§ WHAT IS BEING ASKED
In the listing below, start your output at the line with "rw [pvOccI, hps, hpj, List.map_cons]" and end it after the line with "-- for a value", copying every line exactly.

= Beginning of Section =

lemma pv_apply_getD_mem (ws : List (Int × Int)) : ∀ (ds : List Int) (j : Nat) (x : Int),
    (ws.map Prod.fst).Nodup → (∀ w ∈ ws, 0 ≤ w.1 ∧ w.1 < (ds.length : Int)) →
    ((j : Int), x) ∈ ws →
    (pvApply ds ws).getD j 0 = x := by
  induction ws with
  | nil => intro ds j x _ _ h; cases h
  | cons w t ih =>
    intro ds j x hnd h0 hm
    rw [List.map_cons] at hnd
    have hnd' := List.nodup_cons.mp hnd
    rw [show pvApply ds (w :: t) = pvApply (PySem.List.pySetD ds w.1 w.2) t from rfl]
    rcases List.mem_cons.mp hm with heq | hmt
    · have hw1 : w.1 = (j : Int) := by rw [← heq]
      have hw2 : w.2 = x := by rw [← heq]
      have hj : (j : Int) ∉ t.map Prod.fst := hw1 ▸ hnd'.1
      rw [pv_apply_getD_not_mem t _ j (fun u hu => (h0 u (List.mem_cons_of_mem _ hu)).1) hj]
      have hjlen : j < ds.length := by
        have := (h0 w (List.mem_cons_self ..)).2
        rw [hw1] at this
        exact_mod_cast this
      rw [hw1, hw2, PySem.List.pySetD_of_nonneg _ _ (Int.natCast_nonneg j), Int.toNat_natCast,
        List.getD_eq_getElem?_getD, List.getElem?_set_self hjlen, Option.getD_some]
    · have hb : ∀ u ∈ t, 0 ≤ u.1 ∧ u.1 < ((PySem.List.pySetD ds w.1 w.2).length : Int) := by
        intro u hu
        rw [PySem.List.length_pySetD]
        exact h0 u (List.mem_cons_of_mem _ hu)
      exact ih _ j x hnd'.2 hb hmt

-- ---- B side: the writes cover each index exactly once, with the gap value ----
lemma pv_writes_fst (p : Int) (t : List Int) : (pvWrites (p :: t)).map Prod.fst = p :: t := by
  unfold pvWrites
  rw [List.map_cons, List.map_map]
  have h1 : (Prod.fst ∘ fun ab : Int × Int => (ab.2, ab.2 - ab.1)) = Prod.snd := by
    funext ab; rfl
  rw [h1]
  have h2 : ((p :: t).zip (p :: t).tail).map Prod.snd = t := by
    rw [show (p :: t).tail = t from rfl]
    exact List.map_snd_zip (by simp)
  rw [h2, PySem.List.pyGetD_zero_cons]

lemma pv_adj_mem_zip : ∀ (ps : List Nat), ps.Pairwise (· < ·) → ∀ a b : Nat, a ∈ ps → b ∈ ps → a < b →
    (∀ c ∈ ps, ¬(a < c ∧ c < b)) → (a, b) ∈ ps.zip ps.tail := by
  intro ps
  induction ps with
  | nil => intro _ a b ha _ _ _; cases ha
  | cons p t ih =>
    intro hpw a b ha hb hab hno
    cases t with
    | nil =>
      rw [List.mem_singleton] at ha hb
      omega
    | cons q t' =>
      have hpw' := List.pairwise_cons.mp hpw
      rcases List.mem_cons.mp ha with rfl | hat
      · have hpq : a < q := hpw'.1 q (List.mem_cons_self ..)
        have hb' : b ∈ q :: t' := by
          rcases List.mem_cons.mp hb with h | h
          · omega
          · exact h
        have hq_le : q ≤ b := by
          rcases List.mem_cons.mp hb' with h | hbt'
          · omega
          · exact le_of_lt ((List.pairwise_cons.mp hpw'.2).1 b hbt')
        have hnoq : ¬ (a < q ∧ q < b) := hno q (List.mem_cons_of_mem _ (List.mem_cons_self ..))
        have hqb : b = q := by omega
        subst hqb
        rw [show (a :: b :: t').tail = b :: t' from rfl, List.zip_cons_cons]
        exact List.mem_cons_self ..
      · have hb' : b ∈ q :: t' := by
          rcases List.mem_cons.mp hb with h | h
          · have : p < a := hpw'.1 a hat
            omega
          · exact h
        have hres := ih hpw'.2 a b hat hb' hab (fun c hc => hno c (List.mem_cons_of_mem _ hc))
        rw [show (p :: q :: t').tail = q :: t' from rfl, List.zip_cons_cons]
        exact List.mem_cons_of_mem _ (by simpa using hres)

lemma pv_occ_pairwise (dat : List Int) (v : Int) : (pvOcc dat v).Pairwise (· < ·) :=
  List.Pairwise.filter _ List.pairwise_lt_range

lemma pv_mem_W (dat : List Int) (j : Nat) (hj : j < dat.length) :
    ((j : Int), pvGap dat j) ∈ pvW dat := by
  have hvmem : dat.getD j 0 ∈ dat := by
    rw [List.getD_eq_getElem _ _ hj]; exact List.getElem_mem hj
  have hded : dat.getD j 0 ∈ PySem.List.dedup dat := (PySem.Set.mem_ofList _ _).mpr hvmem
  have hgrp : pvOccI dat (dat.getD j 0) ∈ (PySem.List.dedup dat).map (fun v => pvOccI dat v) :=
    List.mem_map_of_mem hded
  have hjocc : j ∈ pvOcc dat (dat.getD j 0) := (pv_mem_occ dat _ j).mpr ⟨hj, rfl⟩
  apply List.mem_flatMap.mpr
  refine ⟨pvOccI dat (dat.getD j 0), hgrp, ?_⟩
  cases hL : (((List.range j).filter (fun k => dat.getD k 0 == dat.getD j 0)).getLast?) with
  | none =>
    have hgap : pvGap dat j = -1 := by unfold pvGap; rw [hL]
    have hLnil := List.getLast?_eq_none_iff.mp hL
    cases hps : pvOcc dat (dat.getD j 0) with
    | nil => rw [hps] at hjocc; cases hjocc
    | cons p t =>
      have hpj : p = j := by
        have hpmem : p ∈ pvOcc dat (dat.getD j 0) := by
          rw [hps]; exact List.mem_cons_self ..
        have hp := (pv_mem_occ dat _ p).mp hpmem
        by_contra hne
        rcases Nat.lt_or_ge p j with hlt | hge
        · have hpf : p ∈ (List.range j).filter (fun k => dat.getD k 0 == dat.getD j 0) := by
            exact List.mem_filter.mpr ⟨List.mem_range.mpr hlt, beq_iff_eq.mpr hp.2⟩
          rw [hLnil] at hpf; cases hpf
        · have hj' := hps ▸ hjocc
          rcases List.mem_cons.mp hj' with h | h
          · exact hne h.symm
          · have := (List.pairwise_cons.mp (hps ▸ pv_occ_pairwise dat (dat.getD j 0))).1 j h
            omega
      have hocci : pvOccI dat (dat.getD j 0) = (j : Int) :: t.map (fun m : Nat => (m : Int)) := by
        rw [pvOccI, hps, hpj, List.map_cons]
      rw [hocci, hgap]
      unfold pvWrites
      rw [PySem.List.pyGetD_zero_cons]
      exact List.mem_cons_self ..
  | some m =>
    have hgap : pvGap dat j = (j : Int) - (m : Int) := by unfold pvGap; rw [hL]
    have hmmem := List.mem_of_getLast? hL
    have hm : m < j ∧ dat.getD m 0 = dat.getD j 0 := by
      simpa [List.mem_filter, List.mem_range] using hmmem
    have hmocc : m ∈ pvOcc dat (dat.getD j 0) := (pv_mem_occ dat _ m).mpr ⟨lt_trans hm.1 hj, hm.2⟩
    obtain ⟨L', hL'⟩ := List.getLast?_eq_some_iff.mp hL
    have hmax : ∀ k ∈ (List.range j).filter (fun k => dat.getD k 0 == dat.getD j 0), k ≤ m := by
      intro k hk
      have hpwf : ((List.range j).filter (fun k => dat.getD k 0 == dat.getD j 0)).Pairwise (· < ·) :=
        List.Pairwise.filter _ List.pairwise_lt_range
      rw [hL'] at hk hpwf
      rcases List.mem_append.mp hk with h | h
      · exact le_of_lt ((List.pairwise_append.mp hpwf).2.2 k h m (List.mem_singleton.mpr rfl))
      · rw [List.mem_singleton] at h; omega
    have hadj : (m, j) ∈ (pvOcc dat (dat.getD j 0)).zip (pvOcc dat (dat.getD j 0)).tail := by
      apply pv_adj_mem_zip _ (pv_occ_pairwise dat _) m j hmocc hjocc hm.1
      intro c hc hcc
      have hcp := (pv_mem_occ dat _ c).mp hc
      have hcf : c ∈ (List.range j).filter (fun k => dat.getD k 0 == dat.getD j 0) := by
        exact List.mem_filter.mpr ⟨List.mem_range.mpr hcc.2, beq_iff_eq.mpr hcp.2⟩
      have := hmax c hcf
      omega
    rw [hgap]
    unfold pvWrites
    apply List.mem_cons_of_mem
    apply List.mem_map.mpr
    refine ⟨((m : Int), (j : Int)), ?_, rfl⟩
    unfold pvOccI
    rw [← List.map_tail, List.zip_map]
    exact List.mem_map_of_mem hadj

-- for a value of dat, the indices its group writes are exactly its occurrence list
lemma pv_writes_fst_occ (dat : List Int) (v : Int) (hv : v ∈ dat) :
    (pvWrites (pvOccI dat v)).map Prod.fst = pvOccI dat v := by
  obtain ⟨i, hi, hival⟩ := List.mem_iff_getElem.mp hv
  have hiocc : i ∈ pvOcc dat v :=
    (pv_mem_occ dat v i).mpr ⟨hi, by rw [List.getD_eq_getElem _ _ hi, hival]⟩
  cases hps : pvOcc dat v with
  | nil => rw [hps] at hiocc; cases hiocc
  | cons p t =>
    rw [pvOccI, hps, List.map_cons]
    exact pv_writes_fst _ _

lemma pv_occI_nodup (dat : List Int) (v : Int) : (pvOccI dat v).Nodup := by
  unfold pvOccI
  exact List.Nodup.map (fun _ _ h => by exact_mod_cast h)
    ((pv_occ_pairwise dat v).imp (fun h => Nat.ne_of_lt h))

lemma pv_mem_occI (dat : List Int) (v : Int) (b : Int) :
    b ∈ pvOccI dat v → ∃ k : Nat, k < dat.length ∧ dat.getD k 0 = v ∧ (k : Int) = b := by
  intro hb
  obtain ⟨k, hk, rfl⟩ := List.mem_map.mp hb
  have := (pv_mem_occ dat v k).mp hk
  exact ⟨k, this.1, this.2, rfl⟩

lemma pv_nodup_aux (dat : List Int) : ∀ (m : List Int), m.Nodup → (∀ v ∈ m, v ∈ dat) →
    ((m.flatMap (fun v => pvWrites (pvOccI dat v))).map Prod.fst).Nodup := by
  intro m
  induction m with
  | nil => intro _ _; simp
  | cons v t ih =>
    intro hnd hsub
    have hnd' := List.nodup_cons.mp hnd
    have hvdat := hsub v (List.mem_cons_self ..)
    rw [List.flatMap_cons, List.map_append, pv_writes_fst_occ dat v hvdat]
    apply List.nodup_append.mpr
    refine ⟨pv_occI_nodup dat v, ih hnd'.2 (fun u hu => hsub u (List.mem_cons_of_mem _ hu)), ?_⟩
    intro a ha b hb hab
    obtain ⟨ka, hka, hkav, hkaa⟩ := pv_mem_occI dat v a ha
    obtain ⟨w, hw, rfl⟩ := List.mem_map.mp hb
    obtain ⟨v', hv't, hwv'⟩ := List.mem_flatMap.mp hw
    have hv'dat := hsub v' (List.mem_cons_of_mem _ hv't)
    have hbocc : w.1 ∈ pvOccI dat v' := by
      rw [← pv_writes_fst_occ dat v' hv'dat]
      exact List.mem_map_of_mem hwv'
    obtain ⟨kb, hkb, hkbv, hkbb⟩ := pv_mem_occI dat v' w.1 hbocc
    apply hnd'.1
    have hk : ka = kb := by
      have : (ka : Int) = (kb : Int) := by rw [hkaa, hkbb, hab]
      exact_mod_cast this
    have : v = v' := by rw [← hkav, ← hkbv, hk]
    rw [this]
    exact hv't

lemma pv_W_fst_nodup (dat : List Int) : ((pvW dat).map Prod.fst).Nodup := by
  unfold pvW
  rw [List.flatMap_map]
  exact pv_nodup_aux dat (PySem.List.dedup dat) (PySem.Set.nodup_ofList dat)
    (fun v hv => (PySem.Set.mem_ofList dat v).mp hv)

= End of Section =

§ RESULT BELOW
        rw [pvOccI, hps, hpj, List.map_cons]
      rw [hocci, hgap]
      unfold pvWrites
      rw [PySem.List.pyGetD_zero_cons]
      exact List.mem_cons_self ..
  | some m =>
    have hgap : pvGap dat j = (j : Int) - (m : Int) := by unfold pvGap; rw [hL]
    have hmmem := List.mem_of_getLast? hL
    have hm : m < j ∧ dat.getD m 0 = dat.getD j 0 := by
      simpa [List.mem_filter, List.mem_range] using hmmem
    have hmocc : m ∈ pvOcc dat (dat.getD j 0) := (pv_mem_occ dat _ m).mpr ⟨lt_trans hm.1 hj, hm.2⟩
    obtain ⟨L', hL'⟩ := List.getLast?_eq_some_iff.mp hL
    have hmax : ∀ k ∈ (List.range j).filter (fun k => dat.getD k 0 == dat.getD j 0), k ≤ m := by
      intro k hk
      have hpwf : ((List.range j).filter (fun k => dat.getD k 0 == dat.getD j 0)).Pairwise (· < ·) :=
        List.Pairwise.filter _ List.pairwise_lt_range
      rw [hL'] at hk hpwf
      rcases List.mem_append.mp hk with h | h
      · exact le_of_lt ((List.pairwise_append.mp hpwf).2.2 k h m (List.mem_singleton.mpr rfl))
      · rw [List.mem_singleton] at h; omega
    have hadj : (m, j) ∈ (pvOcc dat (dat.getD j 0)).zip (pvOcc dat (dat.getD j 0)).tail := by
      apply pv_adj_mem_zip _ (pv_occ_pairwise dat _) m j hmocc hjocc hm.1
      intro c hc hcc
      have hcp := (pv_mem_occ dat _ c).mp hc
      have hcf : c ∈ (List.range j).filter (fun k => dat.getD k 0 == dat.getD j 0) := by
        exact List.mem_filter.mpr ⟨List.mem_range.mpr hcc.2, beq_iff_eq.mpr hcp.2⟩
      have := hmax c hcf
      omega
    rw [hgap]
    unfold pvWrites
    apply List.mem_cons_of_mem
    apply List.mem_map.mpr
    refine ⟨((m : Int), (j : Int)), ?_, rfl⟩
    unfold pvOccI
    rw [← List.map_tail, List.zip_map]
    exact List.mem_map_of_mem hadj

-- for a value of dat, the indices its group writes are exactly its occurrence list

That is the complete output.